ポーズを決めながら、ピキーンって光るカッコイイ、いかにも変身できます的なアイテムがあると思ってましたよ。
そうこなくっちゃ。
チェンジ、チェンジ。
「これは差し歯を抜くと変身するサシバリオン」
「・・・」
「キミは前歯が抜けてないからダメ」
「・・・はい」
「奥歯タイプはだいぶ前にあげちゃったから残ってナイ」
「そ、そうですか」
その人、絶対、変身する瞬間を見られたくなかっただろうな。
奥歯に手を突っ込んだら「変身っ!」とかも言えないし。
「これは赤いチャンチャンコを着ると変身できるカレキダー」
「・・・」
「キミはまだ還暦を迎えてないのでダメ」
「・・・は、はい」
ひょっとして、正義の味方が正体を誰にも明かさないのは、恥ずかしくて明かせなかったとか?
「これはコンタクトレンズを入れると変身出来ルガ、キミは目が悪くないからダメ」
「た、たしかに目は良い方です・・・名前はあるんですか?」
「メーワルイ」
そのまんま!?
カッコワルー!
「もうミサンガでいいです・・・」
「そう言ってくれると信じてイタ」
一応、銀河刑事だし、カッコイイらしいからいいか。
名前は何だろう?
「大事な事を忘れてイタ。逮捕権はナイ」
「え?」
ナゼ!?
刑事なのに?
「銀河法と日本の刑法は違うカラ」
「いや、それかなり困るんですが」
「これまでに派遣した銀河刑事達はずいぶんと活躍してくれたのダガ・・・」
これまでにも派遣してたのか・・・。
ってことは何だ?
ギ○バンとかシ○イダーとかはあながち創作ってわけでもないのかな???
「刑事なのに逮捕せズニ、即決裁判&死刑執行なのはヤリスギではないカト、悪の組織協同組合から抗議の声が上がっテネ」
言われてみれば毎週、殺してたな。
ってか、悪の組織に組合があったのか。
奥が深いぜ・・・。
「いろいろソコラヘンで問題があるノデ、キミは銀河刑事とは名乗らずに適当な別の名前でよろシク。ポーズとかも自由。
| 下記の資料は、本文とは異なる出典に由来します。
-- pv_equiv track=rewrite | github.com/jaramirez10/Muddbot-Senior-Design | Demos/drive_and_record.py | drifting
-- ===== SOURCE A (Python) =====
-- SUBTLE_STEER_ARR_LEN = 15 # array length
--
-- def drifting(lr_dists, lr_dists_num_elements):
--     if lr_dists_num_elements < SUBTLE_STEER_ARR_LEN:
--         return False
--     elif lr_dists[0] + 5 >= lr_dists[lr_dists_num_elements - 1]:
--         return False
--     else:
--         for i in range(lr_dists_num_elements - 1):
--             if lr_dists[i+1] < lr_dists[i]:
--                 return False
--         return True
-- ===== SOURCE B (Python) =====
-- SUBTLE_STEER_ARR_LEN = 15 # array length
--
-- def drifting(lr_dists, lr_dists_num_elements):
--     if lr_dists_num_elements < SUBTLE_STEER_ARR_LEN:
--         return False
--     seg = lr_dists[:lr_dists_num_elements]
--     if seg[0] + 5 >= seg[-1]:
--         return False
--     return seg == sorted(seg)
-- ===== Notes on version B (the rewrite author's own statement) =====
-- stated objective: idiomatic
-- what changed: The explicit index loop scanning for a descent is replaced by slicing the first num elements once and comparing the slice with its sorted copy (seg == sorted(seg)), the idiomatic Python monotonicity test.
-- outside the precondition, e.g. on drifting([1, 2, 3], 15): A raises IndexError, B returns False
import Mathlib
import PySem

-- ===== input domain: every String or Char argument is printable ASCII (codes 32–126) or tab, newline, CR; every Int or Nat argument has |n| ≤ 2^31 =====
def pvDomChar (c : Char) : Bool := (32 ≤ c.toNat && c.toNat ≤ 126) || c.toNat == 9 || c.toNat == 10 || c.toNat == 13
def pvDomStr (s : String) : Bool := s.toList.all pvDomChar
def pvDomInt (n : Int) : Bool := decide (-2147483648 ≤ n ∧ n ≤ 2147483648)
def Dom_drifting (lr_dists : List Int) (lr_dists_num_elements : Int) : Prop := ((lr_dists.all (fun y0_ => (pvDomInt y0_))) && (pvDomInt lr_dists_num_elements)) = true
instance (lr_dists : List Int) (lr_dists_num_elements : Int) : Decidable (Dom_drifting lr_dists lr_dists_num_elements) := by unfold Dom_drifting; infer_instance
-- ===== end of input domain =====

-- B replaces A's descent-scanning index loop by slicing the first num elements and comparing
-- the slice with its sorted copy (seg == sorted(seg)) — a more idiomatic monotonicity test.


-- ===== PORT A =====
-- the for-loop: for i in range(num-1): if lr[i+1] < lr[i]: return False / return True
def driftingLoop (lr : List Int) : List Int → Bool
  | [] => true
  | i :: rest =>
    if PySem.List.pyGetD lr (i + 1) 0 < PySem.List.pyGetD lr i 0 then false
    else driftingLoop lr rest

def drifting (lr_dists : List Int) (lr_dists_num_elements : Int) : Bool :=
  if lr_dists_num_elements < 15 then false
  else if PySem.List.pyGetD lr_dists 0 0 + 5 ≥ PySem.List.pyGetD lr_dists (lr_dists_num_elements - 1) 0 then false
  else driftingLoop lr_dists (PySem.List.pyRange 0 (lr_dists_num_elements - 1) 1)

-- ===== PORT B =====
def drifting_alt (lr_dists : List Int) (lr_dists_num_elements : Int) : Bool :=
  if lr_dists_num_elements < 15 then false
  else
    let seg := PySem.List.slice lr_dists none (some lr_dists_num_elements)
    if PySem.List.pyGetD seg 0 0 + 5 ≥ PySem.List.pyGetD seg (-1) 0 then false
    else seg == PySem.List.sorted seg (fun x => x) false

-- ===== PRECONDITION & SPEC =====
-- Pre_ excludes only inputs where A raises IndexError (num ≥ 15 but num exceeds the list length).
def Pre_drifting (lr_dists : List Int) (lr_dists_num_elements : Int) : Prop :=
  lr_dists_num_elements < 15 ∨ lr_dists_num_elements ≤ lr_dists.length
instance (lr_dists : List Int) (lr_dists_num_elements : Int) : Decidable (Pre_drifting lr_dists lr_dists_num_elements) := by unfold Pre_drifting; infer_instance

def pvWitness_drifting : List Int × Int := ([0, 1, 2, 3, 4, 5, 6, 7, 8, 9, 10, 11, 12, 13, 14], 15)

def Spec_drifting (lr_dists : List Int) (lr_dists_num_elements : Int) (out : Bool) : Prop := out = drifting_alt lr_dists lr_dists_num_elements
instance (lr_dists : List Int) (lr_dists_num_elements : Int) (out : Bool) : Decidable (Spec_drifting lr_dists lr_dists_num_elements out) := by unfold Spec_drifting; infer_instance

-- ===== CLAIM (what is proved, stated in full; the proofs are below) =====
def Claim_equal_drifting : Prop := ∀ (lr_dists : List Int) (lr_dists_num_elements : Int), Dom_drifting lr_dists lr_dists_num_elements → Pre_drifting lr_dists lr_dists_num_elements → Spec_drifting lr_dists lr_dists_num_elements (drifting lr_dists lr_dists_num_elements)


-- ===== LEMMAS AND PROOFS =====

-- A's loop over an index list never returning early equals an `all`
theorem driftingLoop_eq_all (lr : List Int) (is : List Int) :
    driftingLoop lr is = is.all (fun i => !(PySem.List.pyGetD lr (i + 1) 0 < PySem.List.pyGetD lr i 0)) := by
  induction is with
  | nil => rfl
  | cons i rest ih =>
    simp only [driftingLoop, List.all_cons, ih]
    split_ifs with h <;> simp [h]

-- ===== VERDICT (by name: the statement is the Claim_ definition above) =====
theorem drifting_spec : Claim_equal_drifting := by
  intro lr num _ hpre
  unfold Spec_drifting drifting drifting_alt
  by_cases h15 : num < 15
  · simp [h15]
  · simp only [if_neg h15]
    have hnum0 : (0:Int) ≤ num := by omega
    have hle : num ≤ (lr.length : Int) := by
      rcases hpre with h | h
      · omega
      · exact h
    have hlen : num.toNat ≤ lr.length := by omega
    have hpos : 0 < lr.length := by omega
    rw [PySem.List.slice_to lr hnum0]
    have hseglen : (lr.take num.toNat).length = num.toNat := by
      simp [List.length_take]; omega
    have hsegne : lr.take num.toNat ≠ [] := by
      intro h
      rw [h] at hseglen
      simp at hseglen
      omega
    have hg0 : PySem.List.pyGetD (lr.take num.toNat) 0 0 = PySem.List.pyGetD lr 0 0 := by
      rw [PySem.List.pyGetD_eq_getElem (lr.take num.toNat) 0 (by omega) (by rw [hseglen]; omega),
          PySem.List.pyGetD_eq_getElem lr 0 (by omega) (by omega)]
      simp [List.getElem_take]
    have hgl : PySem.List.pyGetD (lr.take num.toNat) (-1) 0 = PySem.List.pyGetD lr (num - 1) 0 := by
      rw [PySem.List.pyGetD_neg_one _ _ hsegne,
          PySem.List.pyGetD_eq_getElem lr 0 (by omega) (by omega)]
      rw [List.getLast_eq_getElem]
      have h1 : (lr.take num.toNat)[(lr.take num.toNat).length - 1]'(by omega) =
          lr[(lr.take num.toNat).length - 1]'(by omega) := List.getElem_take
      rw [h1]
      have hidx : (lr.take num.toNat).length - 1 = (num - 1).toNat := by omega
      simp only [hidx]
    rw [hg0, hgl]
    split_ifs with hguard
    · rfl
    · rw [driftingLoop_eq_all]
      apply Bool.eq_iff_iff.mpr
      rw [List.all_eq_true, beq_iff_eq]
      constructor
      · intro hall
        refine ((PySem.List.sorted_eq_self_of_pairwise (lr.take num.toNat) (fun x => x) ?_)).symm
        show (lr.take num.toNat).Pairwise (· ≤ ·)
        rw [← List.isChain_iff_pairwise, List.isChain_iff_getElem]
        intro j hj
        rw [hseglen] at hj
        have h1 : (lr.take num.toNat)[j]'(by rw [hseglen]; omega) = lr[j]'(by omega) := List.getElem_take
        have h2 : (lr.take num.toNat)[j+1]'(by rw [hseglen]; omega) = lr[j+1]'(by omega) := List.getElem_take
        rw [h1, h2]
        have hmem : (j : Int) ∈ PySem.List.pyRange 0 (num - 1) 1 := by
          rw [PySem.List.mem_pyRange_one]
          constructor
          · omega
          · omega
        have := hall (j : Int) hmem
        rw [PySem.List.pyGetD_eq_getElem lr 0 (by omega) (by omega),
            PySem.List.pyGetD_eq_getElem lr 0 (by omega) (by omega)] at this
        have hcast1 : ((j:Int) + 1).toNat = j + 1 := by omega
        have hcast2 : ((j:Int)).toNat = j := by omega
        simp only [hcast1, hcast2] at this
        exact not_lt.mp (by simpa using this)
      · intro hsorted i hi
        rw [PySem.List.mem_pyRange_one] at hi
        obtain ⟨hi0, hi1⟩ := hi
        have hpw0 := PySem.List.sorted_pairwise (lr.take num.toNat) (fun x => x)
        rw [← hsorted] at hpw0
        have hpw : (lr.take num.toNat).Pairwise (· ≤ ·) := hpw0
        rw [← List.isChain_iff_pairwise, List.isChain_iff_getElem] at hpw
        have hj : i.toNat + 1 < (lr.take num.toNat).length := by rw [hseglen]; omega
        have hadj := hpw i.toNat hj
        have h1 : (lr.take num.toNat)[i.toNat]'(by omega) = lr[i.toNat]'(by omega) := List.getElem_take
        have h2 : (lr.take num.toNat)[i.toNat+1]'(by omega) = lr[i.toNat+1]'(by omega) := List.getElem_take
        rw [h1, h2] at hadj
        rw [PySem.List.pyGetD_eq_getElem lr 0 (by omega) (by omega),
            PySem.List.pyGetD_eq_getElem lr 0 (by omega) (by omega)]
        have hcast1 : (i + 1).toNat = i.toNat + 1 := by omega
        simp only [hcast1]
        simpa using not_lt.mpr hadj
引きちぎるだけダシ」
「ちょっ!」
肝心なそこらへんも全部セルフサービスかいっ!
しかも銀河刑事って名乗れもしないのかよ。
今日、何回目か分からないため息が出た。
「そのかわり倒しまくってイイ」
「・・・」
「・・・」
「・・・」
「守ってほしいノダ!」
「分かった分かった、分かりましたよ」
「ウム、そう言ってくれると信じてイタ」
無理矢理、言わせたんじゃねーか!
今、ちょっと黙ってる時に腰の光線銃か何かに手をかけようとしなかったか!?
「ところで、武器とかはあるんですか? カッコイイ乗り物とかあると移動に便利で・・・」
「それなら必殺の武器がアル。もちろん乗り物モ」
「おおっ!」
テンション上がってきたー♪
武装付きスーパーカーみたいので、静ちゃんをドライブに誘ったりできたら最高だよ。
やっぱり、少しは役得も欲しいからね。
ゴントが4メートルはあろうかという、長い筒を引きずってきた。
隣の部屋から持ってきたらしい。
他にもいろいろ持っている。
「これはフォトンバズーカ。どんな敵も一発で消滅スル」
これはスゴイ!!
オレもう無敵!?
いきなり必殺兵器の登場ですよ。
「持ち歩く時は日本政府の火器携帯許可証が必要なので取得したマエ」
「え?」
「日本政府のグリーンカードがないと持ち歩けナイ」
「あ、あの亜空間から出現するとかそういうサービスは・・・」
「タカマガハラ号から光速で打ち出すこともデキル」
「ほっ」
「ただ光の速度でバズーカがぶつかると、特殊装甲でも穴が空くのでオススメはできナイ」
「・・・」
銀河刑事のシステム自体に問題ありだよ・・・。
打ち出すとかそういうレベルじゃなくて、発砲してるって、ソレ・・・。
「これは接近専用のメガ粒子ブレード。何でも斬レル」
キターーー−−−!
バズーカは諦めるとしても、光るブレードは憧れ武器のひとつだし♪
しかも何でも斬れるって最強過ぎる。
カッチョイイ!
充分に強度のある円筒形のグリップにパワーユニットが入っているらしく、けっこうずっしりと重い。
ゴントがおおざっぱな説明をしてくれた。
ただの懐中電灯にも見えるが、光が当たった所が切れるのと、一定の長さで光が留まっているのが最大の差だろうか。
彼の説明は、要するにこういう事だ。
グリップから放出されたエネルギーは高密度で直線のビームとなり、プラスの電気を帯びたエネルギー・レンズによって拡散される事がない。
ここがライトと違うところだ。
光が広がらないという意味ではLEDライトにも似ているが、どこまでも直進する光と異なるのは、カメラと蛍光灯に似た構造による。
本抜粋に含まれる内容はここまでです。